• [RECORDS FOR PROCESSING]

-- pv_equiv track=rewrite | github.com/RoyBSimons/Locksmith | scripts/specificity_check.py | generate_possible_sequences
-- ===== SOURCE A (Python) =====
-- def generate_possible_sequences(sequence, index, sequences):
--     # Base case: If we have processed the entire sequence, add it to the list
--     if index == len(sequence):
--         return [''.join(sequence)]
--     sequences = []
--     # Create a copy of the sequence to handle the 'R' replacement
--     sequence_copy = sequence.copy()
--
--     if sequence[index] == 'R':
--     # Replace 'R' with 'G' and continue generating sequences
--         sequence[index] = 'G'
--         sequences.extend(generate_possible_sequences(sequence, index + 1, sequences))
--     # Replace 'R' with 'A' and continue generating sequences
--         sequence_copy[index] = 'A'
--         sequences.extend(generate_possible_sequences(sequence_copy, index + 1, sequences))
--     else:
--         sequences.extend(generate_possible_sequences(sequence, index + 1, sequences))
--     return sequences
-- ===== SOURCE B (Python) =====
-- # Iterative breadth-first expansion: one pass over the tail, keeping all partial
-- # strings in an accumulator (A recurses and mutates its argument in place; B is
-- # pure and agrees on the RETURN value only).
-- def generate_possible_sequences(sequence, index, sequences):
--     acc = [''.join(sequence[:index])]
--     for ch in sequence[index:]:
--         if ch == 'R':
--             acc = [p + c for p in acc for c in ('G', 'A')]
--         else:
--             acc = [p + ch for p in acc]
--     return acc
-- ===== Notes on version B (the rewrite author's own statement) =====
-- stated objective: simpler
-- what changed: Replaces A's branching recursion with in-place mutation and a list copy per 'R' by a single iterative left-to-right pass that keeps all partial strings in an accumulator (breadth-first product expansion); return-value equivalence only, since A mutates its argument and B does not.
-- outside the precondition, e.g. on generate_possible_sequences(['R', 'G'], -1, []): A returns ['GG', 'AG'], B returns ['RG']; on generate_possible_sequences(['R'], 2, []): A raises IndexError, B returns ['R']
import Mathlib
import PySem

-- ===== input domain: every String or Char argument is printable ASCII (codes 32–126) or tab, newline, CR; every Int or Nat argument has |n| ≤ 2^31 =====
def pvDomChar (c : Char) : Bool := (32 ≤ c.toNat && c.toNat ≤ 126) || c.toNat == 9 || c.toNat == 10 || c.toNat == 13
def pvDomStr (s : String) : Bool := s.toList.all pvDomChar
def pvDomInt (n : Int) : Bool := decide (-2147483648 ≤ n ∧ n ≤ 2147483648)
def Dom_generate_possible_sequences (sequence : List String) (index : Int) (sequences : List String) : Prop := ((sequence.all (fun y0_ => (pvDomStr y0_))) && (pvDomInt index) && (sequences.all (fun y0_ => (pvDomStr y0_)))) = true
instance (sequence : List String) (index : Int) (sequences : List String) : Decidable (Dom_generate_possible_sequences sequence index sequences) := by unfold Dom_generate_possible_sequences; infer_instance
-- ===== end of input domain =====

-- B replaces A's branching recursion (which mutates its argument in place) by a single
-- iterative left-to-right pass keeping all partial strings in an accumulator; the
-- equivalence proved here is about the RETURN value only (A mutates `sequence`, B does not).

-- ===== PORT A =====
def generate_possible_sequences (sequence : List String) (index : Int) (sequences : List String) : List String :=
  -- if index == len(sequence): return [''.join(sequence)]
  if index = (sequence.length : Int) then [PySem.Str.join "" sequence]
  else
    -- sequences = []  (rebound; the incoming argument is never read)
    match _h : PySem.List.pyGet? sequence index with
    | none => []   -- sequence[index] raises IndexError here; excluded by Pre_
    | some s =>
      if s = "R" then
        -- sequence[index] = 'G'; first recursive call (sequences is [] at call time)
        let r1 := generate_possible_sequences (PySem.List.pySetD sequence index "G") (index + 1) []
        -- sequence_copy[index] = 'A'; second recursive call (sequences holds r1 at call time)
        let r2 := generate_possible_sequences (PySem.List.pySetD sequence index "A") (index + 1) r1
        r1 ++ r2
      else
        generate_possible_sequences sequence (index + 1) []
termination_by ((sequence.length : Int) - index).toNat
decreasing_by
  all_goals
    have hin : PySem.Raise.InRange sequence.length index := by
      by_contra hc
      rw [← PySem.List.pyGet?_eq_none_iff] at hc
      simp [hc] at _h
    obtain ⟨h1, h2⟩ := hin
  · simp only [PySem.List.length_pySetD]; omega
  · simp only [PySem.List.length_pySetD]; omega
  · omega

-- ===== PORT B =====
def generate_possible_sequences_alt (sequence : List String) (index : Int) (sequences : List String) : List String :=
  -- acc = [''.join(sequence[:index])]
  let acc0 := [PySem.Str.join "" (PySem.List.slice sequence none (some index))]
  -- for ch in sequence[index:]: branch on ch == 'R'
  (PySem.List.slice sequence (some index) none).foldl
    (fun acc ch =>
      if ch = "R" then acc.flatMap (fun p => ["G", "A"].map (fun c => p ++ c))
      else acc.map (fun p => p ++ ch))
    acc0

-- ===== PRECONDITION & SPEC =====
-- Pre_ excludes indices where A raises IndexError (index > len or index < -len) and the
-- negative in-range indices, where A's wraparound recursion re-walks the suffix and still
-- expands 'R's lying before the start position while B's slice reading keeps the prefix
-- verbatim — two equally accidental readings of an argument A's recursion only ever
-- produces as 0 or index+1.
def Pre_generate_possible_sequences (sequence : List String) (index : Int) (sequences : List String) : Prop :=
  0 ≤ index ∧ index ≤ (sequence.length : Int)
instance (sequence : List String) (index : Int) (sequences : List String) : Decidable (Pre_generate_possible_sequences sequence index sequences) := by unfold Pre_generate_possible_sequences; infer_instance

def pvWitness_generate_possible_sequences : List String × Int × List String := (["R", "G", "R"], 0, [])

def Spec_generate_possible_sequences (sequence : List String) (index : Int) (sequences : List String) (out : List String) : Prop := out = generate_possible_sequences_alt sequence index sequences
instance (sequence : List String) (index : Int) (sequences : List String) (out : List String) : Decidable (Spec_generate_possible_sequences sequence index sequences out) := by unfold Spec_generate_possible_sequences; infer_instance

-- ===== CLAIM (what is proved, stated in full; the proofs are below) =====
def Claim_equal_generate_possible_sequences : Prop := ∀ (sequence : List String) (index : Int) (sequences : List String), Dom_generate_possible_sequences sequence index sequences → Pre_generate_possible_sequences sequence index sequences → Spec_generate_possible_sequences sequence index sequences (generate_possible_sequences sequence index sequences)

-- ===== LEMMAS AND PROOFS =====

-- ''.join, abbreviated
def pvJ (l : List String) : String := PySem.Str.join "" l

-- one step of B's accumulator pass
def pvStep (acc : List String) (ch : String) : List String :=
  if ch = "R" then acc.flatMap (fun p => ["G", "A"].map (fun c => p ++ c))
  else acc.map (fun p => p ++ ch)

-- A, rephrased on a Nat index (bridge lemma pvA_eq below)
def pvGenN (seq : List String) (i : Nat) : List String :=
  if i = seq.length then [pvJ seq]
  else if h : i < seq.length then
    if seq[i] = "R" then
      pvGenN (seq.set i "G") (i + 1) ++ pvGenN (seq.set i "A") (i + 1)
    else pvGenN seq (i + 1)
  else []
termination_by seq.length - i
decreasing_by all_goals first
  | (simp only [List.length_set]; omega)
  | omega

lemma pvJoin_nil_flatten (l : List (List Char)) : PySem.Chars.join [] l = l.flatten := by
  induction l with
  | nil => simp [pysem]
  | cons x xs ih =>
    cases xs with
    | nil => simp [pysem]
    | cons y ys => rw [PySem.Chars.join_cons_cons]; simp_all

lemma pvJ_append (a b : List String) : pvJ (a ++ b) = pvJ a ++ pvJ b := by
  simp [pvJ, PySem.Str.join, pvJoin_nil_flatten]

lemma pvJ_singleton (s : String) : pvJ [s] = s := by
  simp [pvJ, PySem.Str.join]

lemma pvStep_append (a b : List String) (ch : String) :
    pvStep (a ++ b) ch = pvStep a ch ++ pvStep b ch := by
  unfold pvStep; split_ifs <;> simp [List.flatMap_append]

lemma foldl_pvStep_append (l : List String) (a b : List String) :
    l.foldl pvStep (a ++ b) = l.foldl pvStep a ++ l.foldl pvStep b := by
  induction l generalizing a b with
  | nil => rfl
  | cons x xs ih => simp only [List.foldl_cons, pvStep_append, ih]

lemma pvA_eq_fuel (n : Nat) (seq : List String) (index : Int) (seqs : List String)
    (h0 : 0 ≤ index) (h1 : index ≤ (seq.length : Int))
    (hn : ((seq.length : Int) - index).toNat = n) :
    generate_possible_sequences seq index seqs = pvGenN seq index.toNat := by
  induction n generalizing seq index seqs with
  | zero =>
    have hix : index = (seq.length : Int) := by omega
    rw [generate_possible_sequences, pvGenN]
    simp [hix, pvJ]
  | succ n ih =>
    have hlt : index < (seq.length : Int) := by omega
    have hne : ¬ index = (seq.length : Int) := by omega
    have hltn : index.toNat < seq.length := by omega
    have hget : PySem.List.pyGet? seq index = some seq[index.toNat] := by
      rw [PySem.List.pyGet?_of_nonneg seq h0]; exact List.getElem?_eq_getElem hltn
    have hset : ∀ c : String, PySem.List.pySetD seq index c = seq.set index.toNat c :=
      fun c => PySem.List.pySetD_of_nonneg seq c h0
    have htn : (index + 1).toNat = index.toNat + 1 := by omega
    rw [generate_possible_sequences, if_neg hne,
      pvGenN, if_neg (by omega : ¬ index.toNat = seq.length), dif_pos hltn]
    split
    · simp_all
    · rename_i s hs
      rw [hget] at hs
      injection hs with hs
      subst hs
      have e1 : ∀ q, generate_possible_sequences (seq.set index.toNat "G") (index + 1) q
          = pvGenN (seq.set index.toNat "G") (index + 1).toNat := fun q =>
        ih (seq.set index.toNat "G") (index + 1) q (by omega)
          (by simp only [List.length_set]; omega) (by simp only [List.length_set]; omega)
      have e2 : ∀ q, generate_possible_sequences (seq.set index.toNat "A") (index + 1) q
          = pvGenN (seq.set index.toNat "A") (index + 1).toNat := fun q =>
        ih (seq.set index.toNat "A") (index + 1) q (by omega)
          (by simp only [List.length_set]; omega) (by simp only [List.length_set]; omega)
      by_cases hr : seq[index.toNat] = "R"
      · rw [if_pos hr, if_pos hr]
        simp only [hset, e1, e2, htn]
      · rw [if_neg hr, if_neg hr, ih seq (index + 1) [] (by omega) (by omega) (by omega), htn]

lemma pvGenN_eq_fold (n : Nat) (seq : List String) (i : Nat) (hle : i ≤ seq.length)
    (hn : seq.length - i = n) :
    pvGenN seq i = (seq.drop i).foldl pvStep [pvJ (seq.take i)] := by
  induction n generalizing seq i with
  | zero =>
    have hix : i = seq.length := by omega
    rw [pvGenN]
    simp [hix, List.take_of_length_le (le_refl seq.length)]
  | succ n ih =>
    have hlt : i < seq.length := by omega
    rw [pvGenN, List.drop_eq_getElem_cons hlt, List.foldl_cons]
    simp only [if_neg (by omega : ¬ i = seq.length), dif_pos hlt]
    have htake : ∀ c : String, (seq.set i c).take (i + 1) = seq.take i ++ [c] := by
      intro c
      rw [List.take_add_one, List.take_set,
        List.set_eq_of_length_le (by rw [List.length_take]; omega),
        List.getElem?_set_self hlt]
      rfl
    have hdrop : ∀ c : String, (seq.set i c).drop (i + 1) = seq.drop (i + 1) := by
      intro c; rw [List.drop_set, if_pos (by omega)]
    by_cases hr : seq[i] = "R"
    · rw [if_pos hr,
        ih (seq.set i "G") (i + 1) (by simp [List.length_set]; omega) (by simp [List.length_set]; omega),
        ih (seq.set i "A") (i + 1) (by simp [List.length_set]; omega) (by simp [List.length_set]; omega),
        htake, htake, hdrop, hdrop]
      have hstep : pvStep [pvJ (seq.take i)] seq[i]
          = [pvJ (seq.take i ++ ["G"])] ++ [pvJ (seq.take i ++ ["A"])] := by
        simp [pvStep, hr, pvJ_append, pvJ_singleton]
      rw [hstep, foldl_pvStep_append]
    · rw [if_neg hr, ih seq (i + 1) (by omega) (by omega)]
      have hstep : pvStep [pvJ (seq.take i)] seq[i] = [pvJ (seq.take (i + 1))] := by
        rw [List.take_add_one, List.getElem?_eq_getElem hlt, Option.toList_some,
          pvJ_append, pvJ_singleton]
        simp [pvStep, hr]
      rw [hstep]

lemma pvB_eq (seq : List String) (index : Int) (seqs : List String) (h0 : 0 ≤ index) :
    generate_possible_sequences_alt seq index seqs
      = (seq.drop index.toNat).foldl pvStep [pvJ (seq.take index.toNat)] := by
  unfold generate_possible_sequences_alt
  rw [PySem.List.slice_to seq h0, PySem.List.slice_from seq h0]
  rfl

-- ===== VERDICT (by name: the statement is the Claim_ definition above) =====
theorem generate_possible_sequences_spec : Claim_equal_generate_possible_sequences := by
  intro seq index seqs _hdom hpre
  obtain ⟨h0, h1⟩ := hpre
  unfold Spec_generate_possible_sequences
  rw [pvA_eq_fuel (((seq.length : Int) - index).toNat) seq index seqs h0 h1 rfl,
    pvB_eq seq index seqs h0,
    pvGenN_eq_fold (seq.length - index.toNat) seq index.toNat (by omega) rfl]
---
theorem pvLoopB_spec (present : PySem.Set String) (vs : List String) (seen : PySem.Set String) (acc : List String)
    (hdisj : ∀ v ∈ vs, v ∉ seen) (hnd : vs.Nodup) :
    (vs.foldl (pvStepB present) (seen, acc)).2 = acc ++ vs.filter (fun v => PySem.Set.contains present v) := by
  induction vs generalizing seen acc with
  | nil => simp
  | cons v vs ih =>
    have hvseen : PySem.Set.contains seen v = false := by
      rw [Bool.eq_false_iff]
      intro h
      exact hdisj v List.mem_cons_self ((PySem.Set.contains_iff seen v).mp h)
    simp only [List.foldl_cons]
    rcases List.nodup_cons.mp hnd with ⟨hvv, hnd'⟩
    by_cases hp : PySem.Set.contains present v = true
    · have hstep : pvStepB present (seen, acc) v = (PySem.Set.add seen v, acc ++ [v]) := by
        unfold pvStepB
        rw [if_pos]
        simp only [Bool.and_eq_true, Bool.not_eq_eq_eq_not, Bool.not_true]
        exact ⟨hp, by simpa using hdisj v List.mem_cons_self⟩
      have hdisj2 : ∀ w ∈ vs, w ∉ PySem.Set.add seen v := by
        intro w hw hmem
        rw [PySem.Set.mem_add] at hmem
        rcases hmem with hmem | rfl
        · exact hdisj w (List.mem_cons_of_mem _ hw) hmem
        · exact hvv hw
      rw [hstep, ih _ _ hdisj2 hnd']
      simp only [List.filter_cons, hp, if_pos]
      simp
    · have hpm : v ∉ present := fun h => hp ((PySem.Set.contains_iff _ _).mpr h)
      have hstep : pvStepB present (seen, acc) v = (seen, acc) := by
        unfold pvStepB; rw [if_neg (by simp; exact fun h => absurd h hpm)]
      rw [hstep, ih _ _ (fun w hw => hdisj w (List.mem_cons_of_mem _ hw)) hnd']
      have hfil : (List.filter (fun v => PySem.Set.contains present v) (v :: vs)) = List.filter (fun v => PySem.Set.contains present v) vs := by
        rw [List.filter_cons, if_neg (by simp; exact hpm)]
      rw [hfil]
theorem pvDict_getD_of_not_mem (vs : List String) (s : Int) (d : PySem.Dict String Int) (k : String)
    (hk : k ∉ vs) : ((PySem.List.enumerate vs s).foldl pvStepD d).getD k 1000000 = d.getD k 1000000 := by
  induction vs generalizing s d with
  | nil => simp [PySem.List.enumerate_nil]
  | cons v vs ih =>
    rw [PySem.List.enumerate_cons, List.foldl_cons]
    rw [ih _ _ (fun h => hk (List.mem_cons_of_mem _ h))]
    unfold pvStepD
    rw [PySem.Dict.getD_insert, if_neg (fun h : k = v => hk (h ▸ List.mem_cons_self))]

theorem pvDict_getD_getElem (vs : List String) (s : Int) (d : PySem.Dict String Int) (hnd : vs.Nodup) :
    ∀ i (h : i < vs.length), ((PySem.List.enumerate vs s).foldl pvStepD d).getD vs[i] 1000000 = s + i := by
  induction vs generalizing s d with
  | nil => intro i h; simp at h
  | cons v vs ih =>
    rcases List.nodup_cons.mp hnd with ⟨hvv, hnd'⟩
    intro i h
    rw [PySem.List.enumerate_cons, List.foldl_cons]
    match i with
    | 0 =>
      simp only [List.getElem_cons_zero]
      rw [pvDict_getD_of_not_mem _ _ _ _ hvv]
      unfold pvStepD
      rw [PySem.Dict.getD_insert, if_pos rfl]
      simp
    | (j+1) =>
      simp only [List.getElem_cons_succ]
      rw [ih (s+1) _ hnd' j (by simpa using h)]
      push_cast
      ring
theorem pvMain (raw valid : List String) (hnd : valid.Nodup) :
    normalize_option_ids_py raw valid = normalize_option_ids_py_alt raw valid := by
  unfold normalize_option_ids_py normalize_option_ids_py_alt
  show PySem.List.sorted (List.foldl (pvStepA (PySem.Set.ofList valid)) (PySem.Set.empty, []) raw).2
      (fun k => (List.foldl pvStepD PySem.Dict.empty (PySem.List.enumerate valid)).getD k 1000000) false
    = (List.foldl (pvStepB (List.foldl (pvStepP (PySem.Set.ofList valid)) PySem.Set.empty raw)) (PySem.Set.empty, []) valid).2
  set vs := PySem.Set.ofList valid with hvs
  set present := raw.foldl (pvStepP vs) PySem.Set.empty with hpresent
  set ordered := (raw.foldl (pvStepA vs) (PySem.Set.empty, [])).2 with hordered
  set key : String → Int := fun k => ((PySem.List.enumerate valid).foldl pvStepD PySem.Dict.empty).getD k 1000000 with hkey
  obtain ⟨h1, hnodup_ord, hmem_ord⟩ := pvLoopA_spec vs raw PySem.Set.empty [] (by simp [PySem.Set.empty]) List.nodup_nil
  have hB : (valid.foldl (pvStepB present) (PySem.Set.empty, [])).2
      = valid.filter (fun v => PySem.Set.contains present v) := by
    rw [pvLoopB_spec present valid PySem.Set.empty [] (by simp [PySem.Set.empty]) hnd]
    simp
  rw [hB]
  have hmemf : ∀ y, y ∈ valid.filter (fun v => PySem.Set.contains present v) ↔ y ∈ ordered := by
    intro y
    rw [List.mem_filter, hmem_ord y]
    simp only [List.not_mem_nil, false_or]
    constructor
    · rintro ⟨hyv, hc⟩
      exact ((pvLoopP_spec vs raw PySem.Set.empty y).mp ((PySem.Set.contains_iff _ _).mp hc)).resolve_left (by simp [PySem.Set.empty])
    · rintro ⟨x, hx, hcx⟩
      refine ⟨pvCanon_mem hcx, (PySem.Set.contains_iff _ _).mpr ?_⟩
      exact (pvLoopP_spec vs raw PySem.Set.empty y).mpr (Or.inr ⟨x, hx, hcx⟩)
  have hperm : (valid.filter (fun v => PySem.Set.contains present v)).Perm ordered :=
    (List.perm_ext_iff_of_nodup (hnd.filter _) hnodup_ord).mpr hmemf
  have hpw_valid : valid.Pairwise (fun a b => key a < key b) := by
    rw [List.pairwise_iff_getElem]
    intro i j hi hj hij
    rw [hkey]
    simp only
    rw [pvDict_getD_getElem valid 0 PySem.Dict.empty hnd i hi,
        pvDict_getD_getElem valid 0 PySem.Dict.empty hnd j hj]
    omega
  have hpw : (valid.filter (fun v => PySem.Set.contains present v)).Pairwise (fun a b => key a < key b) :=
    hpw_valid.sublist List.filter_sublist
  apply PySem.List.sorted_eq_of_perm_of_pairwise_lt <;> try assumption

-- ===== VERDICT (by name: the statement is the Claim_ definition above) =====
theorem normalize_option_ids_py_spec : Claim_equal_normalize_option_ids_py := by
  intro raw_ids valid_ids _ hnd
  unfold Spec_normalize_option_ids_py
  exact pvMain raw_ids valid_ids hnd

• [YOUR GOAL]
Output, from the data above, the lines from the line with "simp [hix, pvJ]" to the line with "have hget : PySem.List.pyGet?" exactly as they stand, both ends included and nothing else.

• [ANSWER BOX]
    simp [hix, pvJ]
  | succ n ih =>
    have hlt : index < (seq.length : Int) := by omega
    have hne : ¬ index = (seq.length : Int) := by omega
    have hltn : index.toNat < seq.length := by omega
    have hget : PySem.List.pyGet? seq index = some seq[index.toNat] := by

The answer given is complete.